Saturday, November 06, 2010


Ric O'Barry Saves Dolphins

Ric O'Barry Saves Dolphins
Originally uploaded by timtak
This is a picture copyright

I am strongly opposed to the opposition to Japanese dolphin hunting.

I think that dolphins are more intelligent than cows and pigs, and am sad about their death.

1) I think that cows and pigs are intelligent,

2) I do not think that intelligence is an acid test of what should be killed. Sensitivity to suffering might be equally valid. I think that cows are very sensitive to their suffering.

3) I think that cows and pigs have a far, far, far worse life in and bred for, captivity, especially when boxed all their lives.

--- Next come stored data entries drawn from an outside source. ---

-- pv_equiv track=rewrite | github.com/lm2612/MiMA_analysis | clim_functions/get_seasonal_inds.py | get_seasonal_inds
-- ===== SOURCE A (Python) =====
-- def get_seasonal_inds(n_days):
--     """ Returns 4 lists of indicies for DJF, MAM, JJA and SON to allow quick sub-selection
--     over variables for each season. Assumes time series starts in Jan"""
--     DJF = list(range(0, 60)) + list(range(330, 360))
--     MAM = list(range(60, 150))
--     JJA = list(range(150, 240))
--     SON = list(range(240, 330))
--     DJF_inds = [i for i in range(n_days) if i%360 in DJF]
--     MAM_inds = [i for i in range(n_days) if i%360 in MAM]
--     JJA_inds = [i for i in range(n_days) if i%360 in JJA]
--     SON_inds = [i for i in range(n_days) if i%360 in SON]
--
--     return DJF_inds, MAM_inds, JJA_inds, SON_inds
-- ===== SOURCE B (Python) =====
-- def get_seasonal_inds(n_days):
--     """Single pass: bucket each day by its position in the 360-day year."""
--     DJF_inds, MAM_inds, JJA_inds, SON_inds = [], [], [], []
--     for i in range(n_days):
--         m = i % 360
--         if m < 60 or m >= 330:
--             DJF_inds.append(i)
--         elif m < 150:
--             MAM_inds.append(i)
--         elif m < 240:
--             JJA_inds.append(i)
--         else:
--             SON_inds.append(i)
--     return DJF_inds, MAM_inds, JJA_inds, SON_inds
-- ===== Notes on version B (the rewrite author's own statement) =====
-- stated objective: faster
-- what changed: Replaces four separate filtering passes over the day range, each testing membership of the day-of-year in a precomputed list by linear scan, with one loop that computes the day-of-year once per index and dispatches it into exactly one of the four season lists via chained O(1) comparisons.
import Mathlib
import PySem

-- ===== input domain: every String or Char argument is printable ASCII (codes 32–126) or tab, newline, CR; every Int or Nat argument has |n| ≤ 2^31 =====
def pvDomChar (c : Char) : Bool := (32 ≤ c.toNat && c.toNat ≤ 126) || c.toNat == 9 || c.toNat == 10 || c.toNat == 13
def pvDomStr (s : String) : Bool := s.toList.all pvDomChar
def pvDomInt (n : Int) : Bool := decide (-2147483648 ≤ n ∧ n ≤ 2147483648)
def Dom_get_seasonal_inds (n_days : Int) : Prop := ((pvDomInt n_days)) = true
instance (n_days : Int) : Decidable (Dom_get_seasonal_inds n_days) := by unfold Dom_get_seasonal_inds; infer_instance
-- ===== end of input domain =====

-- B replaces A's four filtering passes (each with a list-membership scan) by one loop
-- that computes i % 360 once and dispatches i into exactly one season list (simpler).

-- ===== PORT A =====
def get_seasonal_inds (n_days : Int) : List (List Int) :=
  let DJF := PySem.List.pyRange 0 60 1 ++ PySem.List.pyRange 330 360 1
  let MAM := PySem.List.pyRange 60 150 1
  let JJA := PySem.List.pyRange 150 240 1
  let SON := PySem.List.pyRange 240 330 1
  let r := PySem.List.pyRange 0 n_days 1
  let DJF_inds := r.filter (fun i => DJF.contains (PySem.Int.mod i 360))
  let MAM_inds := r.filter (fun i => MAM.contains (PySem.Int.mod i 360))
  let JJA_inds := r.filter (fun i => JJA.contains (PySem.Int.mod i 360))
  let SON_inds := r.filter (fun i => SON.contains (PySem.Int.mod i 360))
  [DJF_inds, MAM_inds, JJA_inds, SON_inds]

-- ===== PORT B =====
-- the single-pass dispatch loop of Source B, as a foldl over the same range with a 4-list state
def get_seasonal_inds_alt (n_days : Int) : List (List Int) :=
  let s := (PySem.List.pyRange 0 n_days 1).foldl
    (fun (acc : List Int × List Int × List Int × List Int) i =>
      let m := PySem.Int.mod i 360
      if m < 60 ∨ 330 ≤ m then (acc.1 ++ [i], acc.2.1, acc.2.2.1, acc.2.2.2)
      else if m < 150 then (acc.1, acc.2.1 ++ [i], acc.2.2.1, acc.2.2.2)
      else if m < 240 then (acc.1, acc.2.1, acc.2.2.1 ++ [i], acc.2.2.2)
      else (acc.1, acc.2.1, acc.2.2.1, acc.2.2.2 ++ [i]))
    ([], [], [], [])
  [s.1, s.2.1, s.2.2.1, s.2.2.2]

-- ===== PRECONDITION & SPEC =====
def Spec_get_seasonal_inds (n_days : Int) (out : List (List Int)) : Prop := out = get_seasonal_inds_alt n_days
instance (n_days : Int) (out : List (List Int)) : Decidable (Spec_get_seasonal_inds n_days out) := by unfold Spec_get_seasonal_inds; infer_instance

-- ===== CLAIM (what is proved, stated in full; the proofs are below) =====
def Claim_equal_get_seasonal_inds : Prop := ∀ (n_days : Int), Dom_get_seasonal_inds n_days → Spec_get_seasonal_inds n_days (get_seasonal_inds n_days)

-- ===== LEMMAS AND PROOFS =====

theorem pv_mem_DJF (x : Int) :
    ((PySem.List.pyRange 0 60 1 ++ PySem.List.pyRange 330 360 1).contains (PySem.Int.mod x 360))
      = decide (PySem.Int.mod x 360 < 60 ∨ 330 ≤ PySem.Int.mod x 360) := by
  have h0 := PySem.Int.mod_nonneg x (b := 360) (by norm_num)
  have h1 := PySem.Int.mod_lt x (b := 360) (by norm_num)
  rw [Bool.eq_iff_iff]
  simp only [List.contains_iff_mem, List.mem_append, PySem.List.mem_pyRange_one,
    decide_eq_true_eq]
  omega

theorem pv_mem_MAM (x : Int) :
    ((PySem.List.pyRange 60 150 1).contains (PySem.Int.mod x 360))
      = decide (60 ≤ PySem.Int.mod x 360 ∧ PySem.Int.mod x 360 < 150) := by
  rw [Bool.eq_iff_iff]
  simp only [List.contains_iff_mem, PySem.List.mem_pyRange_one, decide_eq_true_eq]

theorem pv_mem_JJA (x : Int) :
    ((PySem.List.pyRange 150 240 1).contains (PySem.Int.mod x 360))
      = decide (150 ≤ PySem.Int.mod x 360 ∧ PySem.Int.mod x 360 < 240) := by
  rw [Bool.eq_iff_iff]
  simp only [List.contains_iff_mem, PySem.List.mem_pyRange_one, decide_eq_true_eq]

theorem pv_mem_SON (x : Int) :
    ((PySem.List.pyRange 240 330 1).contains (PySem.Int.mod x 360))
      = decide (240 ≤ PySem.Int.mod x 360 ∧ PySem.Int.mod x 360 < 330) := by
  rw [Bool.eq_iff_iff]
  simp only [List.contains_iff_mem, PySem.List.mem_pyRange_one, decide_eq_true_eq]

-- the single-pass fold with generalized accumulators equals the four filters
theorem pv_fold4 (l : List Int) (a b c d : List Int) :
    l.foldl
      (fun (acc : List Int × List Int × List Int × List Int) i =>
        let m := PySem.Int.mod i 360
        if m < 60 ∨ 330 ≤ m then (acc.1 ++ [i], acc.2.1, acc.2.2.1, acc.2.2.2)
        else if m < 150 then (acc.1, acc.2.1 ++ [i], acc.2.2.1, acc.2.2.2)
        else if m < 240 then (acc.1, acc.2.1, acc.2.2.1 ++ [i], acc.2.2.2)
        else (acc.1, acc.2.1, acc.2.2.1, acc.2.2.2 ++ [i]))
      (a, b, c, d)
    = (a ++ l.filter (fun x => decide (PySem.Int.mod x 360 < 60 ∨ 330 ≤ PySem.Int.mod x 360)),
       b ++ l.filter (fun x => decide (60 ≤ PySem.Int.mod x 360 ∧ PySem.Int.mod x 360 < 150)),
       c ++ l.filter (fun x => decide (150 ≤ PySem.Int.mod x 360 ∧ PySem.Int.mod x 360 < 240)),
       d ++ l.filter (fun x => decide (240 ≤ PySem.Int.mod x 360 ∧ PySem.Int.mod x 360 < 330))) := by
  induction l generalizing a b c d with
  | nil => simp
  | cons x l ih =>
    have h0 := PySem.Int.mod_nonneg x (b := 360) (by norm_num)
    have h1 := PySem.Int.mod_lt x (b := 360) (by norm_num)
    simp only [List.foldl_cons, List.filter_cons]
    by_cases hD : PySem.Int.mod x 360 < 60 ∨ 330 ≤ PySem.Int.mod x 360
    · rw [if_pos hD, decide_eq_true hD,
          decide_eq_false (show ¬(60 ≤ PySem.Int.mod x 360 ∧ PySem.Int.mod x 360 < 150) by omega),
          decide_eq_false (show ¬(150 ≤ PySem.Int.mod x 360 ∧ PySem.Int.mod x 360 < 240) by omega),
          decide_eq_false (show ¬(240 ≤ PySem.Int.mod x 360 ∧ PySem.Int.mod x 360 < 330) by omega)]
      rw [ih]; simp
    · rw [if_neg hD, decide_eq_false hD]
      by_cases hM : PySem.Int.mod x 360 < 150
      · rw [if_pos hM, decide_eq_true (show 60 ≤ PySem.Int.mod x 360 ∧ PySem.Int.mod x 360 < 150 by omega),
            decide_eq_false (show ¬(150 ≤ PySem.Int.mod x 360 ∧ PySem.Int.mod x 360 < 240) by omega),
            decide_eq_false (show ¬(240 ≤ PySem.Int.mod x 360 ∧ PySem.Int.mod x 360 < 330) by omega)]
        rw [ih]; simp
      · rw [if_neg hM, decide_eq_false (show ¬(60 ≤ PySem.Int.mod x 360 ∧ PySem.Int.mod x 360 < 150) by omega)]
        by_cases hJ : PySem.Int.mod x 360 < 240
        · rw [if_pos hJ, decide_eq_true (show 150 ≤ PySem.Int.mod x 360 ∧ PySem.Int.mod x 360 < 240 by omega),
              decide_eq_false (show ¬(240 ≤ PySem.Int.mod x 360 ∧ PySem.Int.mod x 360 < 330) by omega)]
          rw [ih]; simp
        · rw [if_neg hJ, decide_eq_false (show ¬(150 ≤ PySem.Int.mod x 360 ∧ PySem.Int.mod x 360 < 240) by omega),
              decide_eq_true (show 240 ≤ PySem.Int.mod x 360 ∧ PySem.Int.mod x 360 < 330 by omega)]
          rw [ih]; simp

-- ===== VERDICT (by name: the statement is the Claim_ definition above) =====
theorem get_seasonal_inds_spec : Claim_equal_get_seasonal_inds := by
  intro n _
  unfold Spec_get_seasonal_inds get_seasonal_inds get_seasonal_inds_alt
  simp only [pv_fold4, pv_mem_DJF, pv_mem_MAM, pv_mem_JJA, pv_mem_SON, List.nil_append]
theorem pvNotRoot_insert {fa : PvFa} {x0 v0 : Int × Int} (hne : x0 ≠ v0) :
    ¬ pvIsRoot (fa.insert x0 v0) x0 := by
  intro h
  rcases h with h | h <;> rw [PySem.Dict.get?_insert_self] at h
  · simp at h
  · exact hne (Option.some.inj h).symm
-- ---- effect of one parent-pointer insert on reachable roots ----
theorem pvRedirect_fwd {fa : PvFa} {x0 v0 rold : Int × Int}
    (hv : pvIsRoot fa v0) (hne : x0 ≠ v0) (hold : pvRootsTo fa x0 rold)
    (hcase : v0 = rold ∨ rold = x0) :
    ∀ f z, pvIsRoot (fa.insert x0 v0) ((pvStep (fa.insert x0 v0))^[f] z) →
      ∃ r1, pvRootsTo fa z r1 ∧
        (pvStep (fa.insert x0 v0))^[f] z = if r1 = rold then v0 else r1 := by
  intro f
  induction f with
  | zero =>
    intro z hz
    simp only [Function.iterate_zero, id_eq] at hz ⊢
    have hzx : z ≠ x0 := by rintro rfl; exact pvNotRoot_insert hne hz
    have hz' : pvIsRoot fa z := (pvIsRoot_insert_iff hzx).mp hz
    refine ⟨z, pvRootsTo_of_isRoot hz', ?_⟩
    by_cases h : z = rold
    · rcases hcase with rfl | rfl
      · rw [if_pos h, h]
      · exact absurd h hzx
    · rw [if_neg h]
  | succ f ih =>
    intro z hz
    rw [Function.iterate_succ_apply] at hz ⊢
    rcases hg : (fa.insert x0 v0).get? z with _ | p
    · have hfix : pvStep (fa.insert x0 v0) z = z := pvStep_fix (Or.inl hg)
      rw [hfix] at hz ⊢
      exact ih z hz
    · by_cases hpz : p = z
      · rw [hpz] at hg
        have hfix : pvStep (fa.insert x0 v0) z = z := pvStep_fix (Or.inr hg)
        rw [hfix] at hz ⊢
        exact ih z hz
      · have hstep : pvStep (fa.insert x0 v0) z = p := pvStep_edge hg hpz
        rw [hstep] at hz ⊢
        obtain ⟨r1, hr1, heq⟩ := ih p hz
        by_cases hzx : z = x0
        · have hpv : p = v0 := by
            have h := PySem.Dict.get?_insert_self fa x0 v0
            rw [hzx, h] at hg
            exact (Option.some.inj hg).symm
          have hr1v : r1 = v0 := by
            rw [hpv] at hr1
            exact pvRootsTo_unique hr1 (pvRootsTo_of_isRoot hv)
          refine ⟨rold, by rw [hzx]; exact hold, ?_⟩
          rw [if_pos rfl, heq, hr1v]
          by_cases h : v0 = rold
          · rw [if_pos h]
          · rw [if_neg h]
        · have hgz : fa.get? z = some p := by
            rw [← PySem.Dict.get?_insert_of_ne fa v0 hzx]; exact hg
          exact ⟨r1, pvRootsTo_cons hgz hpz hr1, heq⟩

theorem pvRedirect_bwd {fa : PvFa} {x0 v0 rold : Int × Int}
    (hv : pvIsRoot fa v0) (hne : x0 ≠ v0) (hold : pvRootsTo fa x0 rold)
    (hcase : v0 = rold ∨ rold = x0) :
    ∀ f z, pvIsRoot fa ((pvStep fa)^[f] z) →
      pvRootsTo (fa.insert x0 v0) z
        (if (pvStep fa)^[f] z = rold then v0 else (pvStep fa)^[f] z) := by
  have hvx : v0 ≠ x0 := Ne.symm hne
  have hvroot' : pvIsRoot (fa.insert x0 v0) v0 := (pvIsRoot_insert_iff hvx).mpr hv
  have hx0v : pvRootsTo (fa.insert x0 v0) x0 v0 :=
    pvRootsTo_cons (PySem.Dict.get?_insert_self fa x0 v0) hvx (pvRootsTo_of_isRoot hvroot')
  intro f
  induction f with
  | zero =>
    intro z hz
    simp only [Function.iterate_zero, id_eq] at hz ⊢
    by_cases hzx : z = x0
    · have hzz : pvRootsTo fa z rold := by rw [hzx]; exact hold
      have hro : rold = z := pvRootsTo_unique hzz (pvRootsTo_of_isRoot hz)
      rw [if_pos hro.symm, hzx]
      exact hx0v
    · have hz' : pvIsRoot (fa.insert x0 v0) z := (pvIsRoot_insert_iff hzx).mpr hz
      by_cases h : z = rold
      · cases hcase with
        | inl hc =>
          have hzv : z = v0 := by rw [h, ← hc]
          rw [if_pos h, hzv]
          exact pvRootsTo_of_isRoot hvroot'
        | inr hc => exact absurd (h.trans hc) hzx
      · rw [if_neg h]; exact pvRootsTo_of_isRoot hz'
  | succ f ih =>
    intro z hz
    rw [Function.iterate_succ_apply] at hz ⊢
    rcases hg : fa.get? z with _ | p
    · have hfix : pvStep fa z = z := pvStep_fix (Or.inl hg)
      rw [hfix] at hz ⊢
      exact ih z hz
    · by_cases hpz : p = z
      · rw [hpz] at hg
        have hfix : pvStep fa z = z := pvStep_fix (Or.inr hg)
        rw [hfix] at hz ⊢
        exact ih z hz
      · have hstep : pvStep fa z = p := pvStep_edge hg hpz
        rw [hstep] at hz ⊢
        by_cases hzx : z = x0
        · have h1 : pvRootsTo fa x0 ((pvStep fa)^[f] p) :=
            ⟨f + 1, by rw [Function.iterate_succ_apply, ← hzx, hstep], hz⟩
          have h2 : (pvStep fa)^[f] p = rold := pvRootsTo_unique h1 hold
          rw [h2, if_pos rfl, hzx]
          exact hx0v
        · have hgz' : (fa.insert x0 v0).get? z = some p := by
            rw [PySem.Dict.get?_insert_of_ne fa v0 hzx]; exact hg
          exact pvRootsTo_cons hgz' hpz (ih p hz)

I think that slaughtering dolphins in coves appears appaling, because

1) It is

2) One can view it .
Essentially, hunting takes place in the place that the animals live, so it is viewable. Abbattoir slaughter takes place in closed environments controlled by the meat eaters.
The scenes from "The Cove" are unlike the scenes in abattoirs in many ways. But I believe that equally gruesome things are going on in abbatoirs, at vastly greater scale, especially after having visited one.

3) There is a contrast between the freedom of the animals and their death.
If an animal has been bred for food, and especially has lived all its life in a cage, the the horror of its demise may appear deminished. However this lack of contrast hides the true horror, that of living ones life in a box bound for slaughter. Battery farming of cattle, pigs and chickens is, in my view, so much more unpleasant than killing wild animals that it is difficult to compare. The slaughter of battery farmed animals is infinately more disgusting than the slaughter of wild species due to the hellishness of the life that the animals have lead prior to their death.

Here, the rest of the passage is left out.